Computer Hardware
CPU, Memory, I/O Devices & Storage
CPU Architecture
The brain of the computer — ALU, CU, and Registers
ALU (Arithmetic Logic Unit)
Performs all arithmetic (add, subtract, multiply, divide) and logical (AND, OR, NOT, compare) operations. Results are placed in the Accumulator register.
CU (Control Unit)
Directs all CPU operations: fetches instructions from memory, decodes them, and coordinates the ALU, registers, and buses to execute them. Does not process data itself.
Registers
Tiny, ultra-fast storage locations inside the CPU. Faster than cache or RAM. Hold the current instruction, data being processed, and memory addresses during execution.
Key Registers
| Register | Full Name | Purpose |
|---|---|---|
| ACC | Accumulator | Stores the current result of ALU operations |
| PC | Program Counter | Holds the address of the NEXT instruction to fetch |
| IR | Instruction Register | Holds the CURRENT instruction being decoded/executed |
| MAR | Memory Address Register | Holds the address of the memory location being accessed |
| MBR/MDR | Memory Buffer/Data Register | Temporarily holds data being read from or written to memory |
Word Size: The size of the CPU's registers (8, 16, 32, or 64 bits). A 64-bit processor has 64-bit registers and can address 2⁶⁴ bytes of memory. Larger word size = more data processed per cycle.
Memory Hierarchy
Speed vs capacity trade-off: closer to CPU = faster but smaller
Cache Memory (L1 / L2 / L3)
L1 Cache
Inside CPU core. Fastest, smallest (8–64 KB). Holds current instructions and data.
L2 Cache
On CPU chip, shared between cores. 256 KB – 4 MB. Feeds L1 on cache miss.
L3 Cache
Shared across all cores. 4 MB – 64 MB. Last cache level before RAM. Slowest cache.

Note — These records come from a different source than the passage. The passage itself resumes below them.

-- pv_equiv track=rewrite | github.com/joaoponcesc/ist-2021-fp | fp-tic-tac-toe.py | est_1_diagonal
-- ===== SOURCE A (Python) =====
-- def eh_tabuleiro(x):
--     '''
--
--     :param x: equivale ao tabuleiro
--     :return:  verifica se o tabulerio e valido
--     '''
--     if type(x) != tuple:
--         return False
--     if len(x) != 3:
--         return False
--     for c in x:
--         if type(c) != tuple:
--             return False
--         if len(c) != 3:
--             return False
--         for p in c:
--             if (p != 1 and p != 0 and p != -1) or type(p) != int:
--                 return False
--     return True
--
-- def obter_diagonal(x, y):
--     '''
--
--     :param x: equivale ao tabuleiro
--     :param y: diagonal a obter
--     :return: diagonal pedida (1 ou 2) em tuplo
--     '''
--     if eh_tabuleiro(x) == False:
--         raise ValueError("obter_diagonal: algum dos argumentos e invalido")
--     if (y != 1 and y != 2) or type(y) != int:
--         raise ValueError("obter_diagonal: algum dos argumentos e invalido")
--     i = 0
--     j = 2
--     diag = ()
--     if y == 1:
--         while i < len(x):
--             diag += (x[i][i],)
--             i += 1
--     if y == 2:
--         while j >= 0 and i < len(x):
--             diag += (x[j][i],)
--             j -= 1
--             i += 1
--     return diag
--
-- def est_1_diagonal(x, y):
--     '''
--     funcao auxiliar as estrategias 1 e 2
--     verifica se o tabuleiro possui algum dois em linha numa das duas diagonais
--
--     :param x: equivale ao tabuleiro
--     :param y: 1 ou -1 (que equivalem as pecas X e O respetivamente)
--     :return: posicao que levaria a um tres em linha
--     '''
--     a, b, c = 5, 1, 9
--     pos3 = 0
--     j = 1
--     while j < 3:
--         if obter_diagonal(x, j) == (y, y, 0):
--             pos3 = c
--         elif obter_diagonal(x, j) == (0, y, y):
--             pos3 = b
--         elif obter_diagonal(x, j) == (y, 0, y):
--             pos3 = a
--         c -= 6
--         b += 6
--         j += 1
--     return pos3
-- ===== SOURCE B (Python) =====
-- def eh_tabuleiro(x):
--     if type(x) != tuple:
--         return False
--     if len(x) != 3:
--         return False
--     for c in x:
--         if type(c) != tuple:
--             return False
--         if len(c) != 3:
--             return False
--         for p in c:
--             if (p != 1 and p != 0 and p != -1) or type(p) != int:
--                 return False
--     return True
--
-- def obter_diagonal(x, y):
--     if eh_tabuleiro(x) == False:
--         raise ValueError("obter_diagonal: algum dos argumentos e invalido")
--     if (y != 1 and y != 2) or type(y) != int:
--         raise ValueError("obter_diagonal: algum dos argumentos e invalido")
--     i = 0
--     j = 2
--     diag = ()
--     if y == 1:
--         while i < len(x):
--             diag += (x[i][i],)
--             i += 1
--     if y == 2:
--         while j >= 0 and i < len(x):
--             diag += (x[j][i],)
--             j -= 1
--             i += 1
--     return diag
--
-- def est_1_diagonal(x, y):
--     pos3 = 0
--     for j, positions in ((1, (1, 5, 9)), (2, (7, 5, 3))):
--         diag = obter_diagonal(x, j)
--         if diag.count(y) == 2 and diag.count(0) == 1:
--             pos3 = positions[diag.index(0)]
--     return pos3
-- ===== Notes on version B (the rewrite author's own statement) =====
-- stated objective: simpler
-- what changed: Replaces the six hand-maintained pattern comparisons (with mutating a/b/c offsets) by one loop over the two diagonals with a fixed board-position table per diagonal, detecting two-in-a-row by count(y)==2 and count(0)==1 and reading the move from the table at the empty cell's index.
-- outside the precondition, e.g. on est_1_diagonal(((0, 0, 0), (0, 0, 0), (0, 0, 0)), 0): A returns 3, B returns 0
import Mathlib
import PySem

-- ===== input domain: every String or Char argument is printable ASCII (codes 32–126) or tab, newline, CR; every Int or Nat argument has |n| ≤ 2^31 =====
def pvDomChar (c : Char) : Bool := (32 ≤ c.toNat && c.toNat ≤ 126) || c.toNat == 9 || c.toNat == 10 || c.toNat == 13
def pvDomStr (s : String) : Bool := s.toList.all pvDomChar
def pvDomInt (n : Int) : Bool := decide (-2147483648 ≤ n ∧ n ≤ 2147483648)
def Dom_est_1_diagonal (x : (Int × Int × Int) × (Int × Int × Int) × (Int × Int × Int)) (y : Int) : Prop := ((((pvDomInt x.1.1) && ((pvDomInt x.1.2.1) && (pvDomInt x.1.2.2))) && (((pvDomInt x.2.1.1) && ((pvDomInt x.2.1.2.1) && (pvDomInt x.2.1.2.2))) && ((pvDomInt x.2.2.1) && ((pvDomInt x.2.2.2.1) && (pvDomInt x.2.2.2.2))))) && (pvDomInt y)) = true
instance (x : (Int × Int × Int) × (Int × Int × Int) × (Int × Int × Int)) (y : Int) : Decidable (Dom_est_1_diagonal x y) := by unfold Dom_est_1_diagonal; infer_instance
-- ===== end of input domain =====

-- B replaces A's six pattern comparisons (with mutated offsets a/b/c) by a per-diagonal
-- position table indexed by the empty cell, using count-based two-in-a-row detection (simpler).

-- ===== PORT A =====
-- eh_tabuleiro: the type checks are statically true under the Lean types; the value check remains
def eh_tabuleiro (x : (Int × Int × Int) × (Int × Int × Int) × (Int × Int × Int)) : Bool :=
  let ok : Int → Bool := fun p => p == 1 || p == 0 || p == -1
  ok x.1.1 && ok x.1.2.1 && ok x.1.2.2 &&
  ok x.2.1.1 && ok x.2.1.2.1 && ok x.2.1.2.2 &&
  ok x.2.2.1 && ok x.2.2.2.1 && ok x.2.2.2.2

-- obter_diagonal: none = ValueError; the two while-loops over the fixed 3 rows are unrolled
def obter_diagonal (x : (Int × Int × Int) × (Int × Int × Int) × (Int × Int × Int)) (y : Int) :
    Option (Int × Int × Int) :=
  if eh_tabuleiro x = false then none
  else if y ≠ 1 ∧ y ≠ 2 then none
  else if y = 1 then some (x.1.1, x.2.1.2.1, x.2.2.2.2)   -- x[0][0], x[1][1], x[2][2]
  else some (x.2.2.1, x.2.1.2.1, x.1.2.2)                  -- x[2][0], x[1][1], x[0][2]

-- the while loop 'j = 1; while j < 3' with state (b, c, pos3) (a stays 5), as a fold over j = 1, 2;
-- where obter_diagonal raises (none) no branch fires (those inputs lie outside Pre_)
def est_1_diagonal (x : (Int × Int × Int) × (Int × Int × Int) × (Int × Int × Int)) (y : Int) : Int :=
  (([1, 2] : List Int).foldl
    (fun (s : Int × Int × Int) (j : Int) =>
      let pos3 :=
        if obter_diagonal x j = some (y, y, 0) then s.2.1
        else if obter_diagonal x j = some (0, y, y) then s.1
        else if obter_diagonal x j = some (y, 0, y) then (5 : Int)
        else s.2.2
      (s.1 + 6, s.2.1 - 6, pos3))
    (1, 9, 0)).2.2

-- ===== PORT B =====
def diagCount (d : Int × Int × Int) (v : Int) : Nat :=
  (if d.1 = v then 1 else 0) + (if d.2.1 = v then 1 else 0) + (if d.2.2 = v then 1 else 0)

-- diag.index(0): index of the first 0 (only used when one exists)
def diagIdx0 (d : Int × Int × Int) : Nat :=
  if d.1 = 0 then 0 else if d.2.1 = 0 then 1 else 2

def pickPos (p : Int × Int × Int) (i : Nat) : Int :=
  if i = 0 then p.1 else if i = 1 then p.2.1 else p.2.2

def est_1_diagonal_alt (x : (Int × Int × Int) × (Int × Int × Int) × (Int × Int × Int)) (y : Int) : Int :=
  ([((1 : Int), ((1 : Int), (5 : Int), (9 : Int))), (2, (7, 5, 3))]).foldl
    (fun (pos3 : Int) jp =>
      match obter_diagonal x jp.1 with
      | none => pos3   -- Python raises here; outside Pre_
      | some d => if diagCount d y = 2 ∧ diagCount d 0 = 1 then pickPos jp.2 (diagIdx0 d) else pos3)
    0

-- ===== PRECONDITION & SPEC =====
-- Pre_ excludes invalid boards, on which A raises ValueError, and y = 0, which lies outside the
-- documented piece values {1, -1}: there the two-in-a-row question is not meaningful and the
-- implementations defensibly differ on all-empty diagonals.
def Pre_est_1_diagonal (x : (Int × Int × Int) × (Int × Int × Int) × (Int × Int × Int)) (y : Int) : Prop :=
  eh_tabuleiro x = true ∧ y ≠ 0
instance (x : (Int × Int × Int) × (Int × Int × Int) × (Int × Int × Int)) (y : Int) : Decidable (Pre_est_1_diagonal x y) := by unfold Pre_est_1_diagonal; infer_instance

def pvWitness_est_1_diagonal : ((Int × Int × Int) × (Int × Int × Int) × (Int × Int × Int)) × Int :=
  (((1, 1, 0), (0, 0, 0), (0, 0, 0)), 1)

def Spec_est_1_diagonal (x : (Int × Int × Int) × (Int × Int × Int) × (Int × Int × Int)) (y : Int) (out : Int) : Prop := out = est_1_diagonal_alt x y
instance (x : (Int × Int × Int) × (Int × Int × Int) × (Int × Int × Int)) (y : Int) (out : Int) : Decidable (Spec_est_1_diagonal x y out) := by unfold Spec_est_1_diagonal; infer_instance

-- ===== CLAIM (what is proved, stated in full; the proofs are below) =====
def Claim_equal_est_1_diagonal : Prop := ∀ (x : (Int × Int × Int) × (Int × Int × Int) × (Int × Int × Int)) (y : Int), Dom_est_1_diagonal x y → Pre_est_1_diagonal x y → Spec_est_1_diagonal x y (est_1_diagonal x y)

-- ===== LEMMAS AND PROOFS =====

-- one diagonal step: A's three pattern tests against B's count/index table lookup
theorem diag_step_eq (y p q1 q2 q3 : Int) (d : Int × Int × Int) (hy : y ≠ 0) :
    (if d = (y, y, 0) then q3
     else if d = (0, y, y) then q1
     else if d = (y, 0, y) then q2
     else p)
    = (if diagCount d y = 2 ∧ diagCount d 0 = 1 then pickPos (q1, q2, q3) (diagIdx0 d) else p) := by
  obtain ⟨d1, d2, d3⟩ := d
  simp only [diagCount, diagIdx0, pickPos, Prod.mk.injEq]
  by_cases h1 : d1 = y <;> by_cases h2 : d2 = y <;> by_cases h3 : d3 = y <;>
    by_cases g1 : d1 = 0 <;> by_cases g2 : d2 = 0 <;> by_cases g3 : d3 = 0 <;>
    simp_all

theorem est_1_diagonal_spec : Claim_equal_est_1_diagonal := by
  intro x y _ hpre
  obtain ⟨hb, hy⟩ := hpre
  have h1 : obter_diagonal x 1 = some (x.1.1, x.2.1.2.1, x.2.2.2.2) := by
    simp [obter_diagonal, hb]
  have h2 : obter_diagonal x 2 = some (x.2.2.1, x.2.1.2.1, x.1.2.2) := by
    simp [obter_diagonal, hb]
  show est_1_diagonal x y = est_1_diagonal_alt x y
  simp only [est_1_diagonal, est_1_diagonal_alt, List.foldl, h1, h2, Option.some.injEq]
  have e1 : (9 : Int) - 6 = 3 := by norm_num
  have e2 : (1 : Int) + 6 = 7 := by norm_num
  rw [e1, e2, diag_step_eq y 0 1 5 9 _ hy, diag_step_eq y _ 7 5 3 _ hy]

Cache hit: Data found in cache → fast retrieval. Cache miss: Data not in cache → fetch from RAM (slower). The CPU's cache controller predicts what data will be needed next.
Primary Memory (RAM & ROM)
| Type | Full Name | Volatile? | Purpose | Subtypes |
|---|---|---|---|---|
| DRAM | Dynamic RAM | Yes (loses data without power) | Main system memory | DDR3, DDR4, DDR5 modules |
| SRAM | Static RAM | Yes | Cache memory (faster than DRAM) | Stays stable without refresh |
| ROM | Read Only Memory | No (permanent) | Stores BIOS/firmware | PROM, EPROM, EEPROM |
| Flash | Flash Memory | No | USB drives, SSDs, memory cards | Combines RAM speed with ROM permanence |
Secondary Storage Devices
Persistent storage — data survives power-off
Hard Disk Drive (HDD)
Magnetic platters spinning at 5400–7200 RPM. Read/write head moves to track data. Cheap and high capacity but slower and fragile.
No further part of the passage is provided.